SOURCE MATERIAL START

-- pv_equiv track=rewrite | github.com/StpME/VCThemeGUI | src/test_class.py | get_backdrop_section
-- ===== SOURCE A (Python) =====
-- def get_backdrop_section(css_content):
--     dark_backdrops = set()
--     current_section = None
--     for line in css_content.split("\n"):
--         if ".theme-dark" in line:
--             current_section = "dark"
--         elif "--dplus-backdrop" in line:
--             if current_section == "dark":
--                 dark_backdrops.add(line)
--     return "Backdrop list:\n" + "\n".join(dark_backdrops)
-- ===== SOURCE B (Python) =====
-- def get_backdrop_section(css_content):
--     lines = css_content.split("\n")
--     # advance to the first line that opens the dark-theme section
--     k = 0
--     while k < len(lines) and ".theme-dark" not in lines[k]:
--         k += 1
--     tail = lines[k:]
--     dark_backdrops = dict.fromkeys(
--         l for l in tail if "--dplus-backdrop" in l and ".theme-dark" not in l
--     )
--     return "Backdrop list:\n" + "\n".join(dark_backdrops)
-- ===== Notes on version B (the rewrite author's own statement) =====
-- stated objective: idiomatic
-- what changed: Replaces the stateful latch-loop (a mode flag mutated while scanning) by a boundary-find-then-filter decomposition: locate the first '.theme-dark' line, then build the result by a single filter + ordered dedup (dict.fromkeys) over the suffix; note A joins a hash-ordered set, B joins in first-occurrence order (outputs equal as line sets).
import Mathlib
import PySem

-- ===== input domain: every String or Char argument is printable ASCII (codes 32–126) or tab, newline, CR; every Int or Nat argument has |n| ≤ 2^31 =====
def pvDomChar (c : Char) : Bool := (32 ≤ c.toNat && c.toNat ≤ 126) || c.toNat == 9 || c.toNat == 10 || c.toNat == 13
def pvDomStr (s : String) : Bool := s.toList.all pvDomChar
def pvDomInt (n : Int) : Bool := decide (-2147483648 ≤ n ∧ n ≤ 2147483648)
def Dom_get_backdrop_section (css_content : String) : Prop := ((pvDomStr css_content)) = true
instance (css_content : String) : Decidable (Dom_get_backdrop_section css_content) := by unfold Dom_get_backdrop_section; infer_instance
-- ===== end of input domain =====

-- B replaces A's stateful latch-loop by locate-boundary-then-filter+dedup (idiomatic decomposition).
-- Both Pythons join a set of lines; Python's hash iteration order is not modelled: each port joins the
-- lines in first-insertion order, and outputs are compared as sets of lines (the task's ret_compare).

-- ===== PORT A =====
def pvAStep (st : PySem.Set String × Option String) (line : String) :
    PySem.Set String × Option String :=
  if PySem.Str.isIn ".theme-dark" line then (st.1, some "dark")
  else if PySem.Str.isIn "--dplus-backdrop" line then
    (if st.2 = some "dark" then (PySem.Set.add st.1 line, st.2) else st)
  else st

def get_backdrop_section (css_content : String) : String :=
  let st := ((PySem.Str.split? css_content "\n").getD []).foldl pvAStep (PySem.Set.empty, none)
  "Backdrop list:\n" ++ PySem.Str.join "\n" st.1

-- ===== PORT B =====
def get_backdrop_section_alt (css_content : String) : String :=
  let lines := (PySem.Str.split? css_content "\n").getD []
  let tail := lines.dropWhile (fun l => !(PySem.Str.isIn ".theme-dark" l))
  let dark_backdrops := PySem.List.dedup
    (tail.filter (fun l => PySem.Str.isIn "--dplus-backdrop" l && !(PySem.Str.isIn ".theme-dark" l)))
  "Backdrop list:\n" ++ PySem.Str.join "\n" dark_backdrops

-- ===== PRECONDITION & SPEC =====
def Spec_get_backdrop_section (css_content : String) (out : String) : Prop := out = get_backdrop_section_alt css_content
instance (css_content : String) (out : String) : Decidable (Spec_get_backdrop_section css_content out) := by unfold Spec_get_backdrop_section; infer_instance

-- ===== CLAIM (what is proved, stated in full; the proofs are below) =====
def Claim_equal_get_backdrop_section : Prop := ∀ (css_content : String), Dom_get_backdrop_section css_content → Spec_get_backdrop_section css_content (get_backdrop_section css_content)

-- ===== LEMMAS AND PROOFS =====

-- once the section is "dark" it stays "dark": A's set update is exactly the filtered add-fold
lemma pvFoldDark (t : List String) (s : PySem.Set String) :
    (t.foldl pvAStep (s, some "dark")).1 =
      (t.filter (fun l => PySem.Str.isIn "--dplus-backdrop" l
          && !(PySem.Str.isIn ".theme-dark" l))).foldl PySem.Set.add s := by
  induction t generalizing s with
  | nil => rfl
  | cons h t ih =>
    by_cases hd : PySem.Str.isIn ".theme-dark" h
    · simp only [List.foldl_cons, List.filter_cons, pvAStep, hd, if_true,
        Bool.not_true, Bool.and_false, Bool.false_eq_true, if_false, ih]
    · by_cases hb : PySem.Str.isIn "--dplus-backdrop" h
      · simp only [List.foldl_cons, List.filter_cons, pvAStep, hd, hb,
          Bool.not_false, Bool.and_true, if_true, Bool.false_eq_true, if_false,
          reduceCtorEq, ih]
      · simp only [List.foldl_cons, List.filter_cons, pvAStep, hd, hb,
          Bool.and_false, Bool.false_and, Bool.false_eq_true, if_false, ih]

-- before the first ".theme-dark" line A's state is unchanged; afterwards pvFoldDark applies
lemma pvFoldMain (ls : List String) (s : PySem.Set String) :
    (ls.foldl pvAStep (s, none)).1 =
      ((ls.dropWhile (fun l => !(PySem.Str.isIn ".theme-dark" l))).filter
        (fun l => PySem.Str.isIn "--dplus-backdrop" l
          && !(PySem.Str.isIn ".theme-dark" l))).foldl PySem.Set.add s := by
  induction ls generalizing s with
  | nil => rfl
  | cons h t ih =>
    by_cases hd : PySem.Str.isIn ".theme-dark" h
    · simp only [List.foldl_cons, List.dropWhile_cons, pvAStep, hd, if_true,
        Bool.not_true, Bool.false_eq_true, if_false, List.filter_cons,
        Bool.and_false, pvFoldDark]
    · by_cases hb : PySem.Str.isIn "--dplus-backdrop" h
      · simp only [List.foldl_cons, List.dropWhile_cons, pvAStep, hd, hb, if_true,
          Bool.not_false, Bool.false_eq_true, if_false, reduceCtorEq, ih]
      · simp only [List.foldl_cons, List.dropWhile_cons, pvAStep, hd, hb,
          Bool.not_false, Bool.false_eq_true, if_false, if_true, ih]

-- ===== VERDICT (by name: the statement is the Claim_ definition above) =====
theorem get_backdrop_section_spec : Claim_equal_get_backdrop_section := by
  intro css _
  unfold Spec_get_backdrop_section get_backdrop_section get_backdrop_section_alt
  simp only [PySem.List.dedup_eq_ofList, PySem.Set.ofList_eq_foldl, pvFoldMain]
  rfl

SOURCE MATERIAL END

> **ABOUT THIS EXERCISE**:
Retype exactly the lines from the start of the entries through the one with "import PySem"; include both ends.

> **RESULT OF THE EXERCISE**:
-- pv_equiv track=rewrite | github.com/StpME/VCThemeGUI | src/test_class.py | get_backdrop_section
-- ===== SOURCE A (Python) =====
-- def get_backdrop_section(css_content):
--     dark_backdrops = set()
--     current_section = None
--     for line in css_content.split("\n"):
--         if ".theme-dark" in line:
--             current_section = "dark"
--         elif "--dplus-backdrop" in line:
--             if current_section == "dark":
--                 dark_backdrops.add(line)
--     return "Backdrop list:\n" + "\n".join(dark_backdrops)
-- ===== SOURCE B (Python) =====
-- def get_backdrop_section(css_content):
--     lines = css_content.split("\n")
--     # advance to the first line that opens the dark-theme section
--     k = 0
--     while k < len(lines) and ".theme-dark" not in lines[k]:
--         k += 1
--     tail = lines[k:]
--     dark_backdrops = dict.fromkeys(
--         l for l in tail if "--dplus-backdrop" in l and ".theme-dark" not in l
--     )
--     return "Backdrop list:\n" + "\n".join(dark_backdrops)
-- ===== Notes on version B (the rewrite author's own statement) =====
-- stated objective: idiomatic
-- what changed: Replaces the stateful latch-loop (a mode flag mutated while scanning) by a boundary-find-then-filter decomposition: locate the first '.theme-dark' line, then build the result by a single filter + ordered dedup (dict.fromkeys) over the suffix; note A joins a hash-ordered set, B joins in first-occurrence order (outputs equal as line sets).
import Mathlib
import PySem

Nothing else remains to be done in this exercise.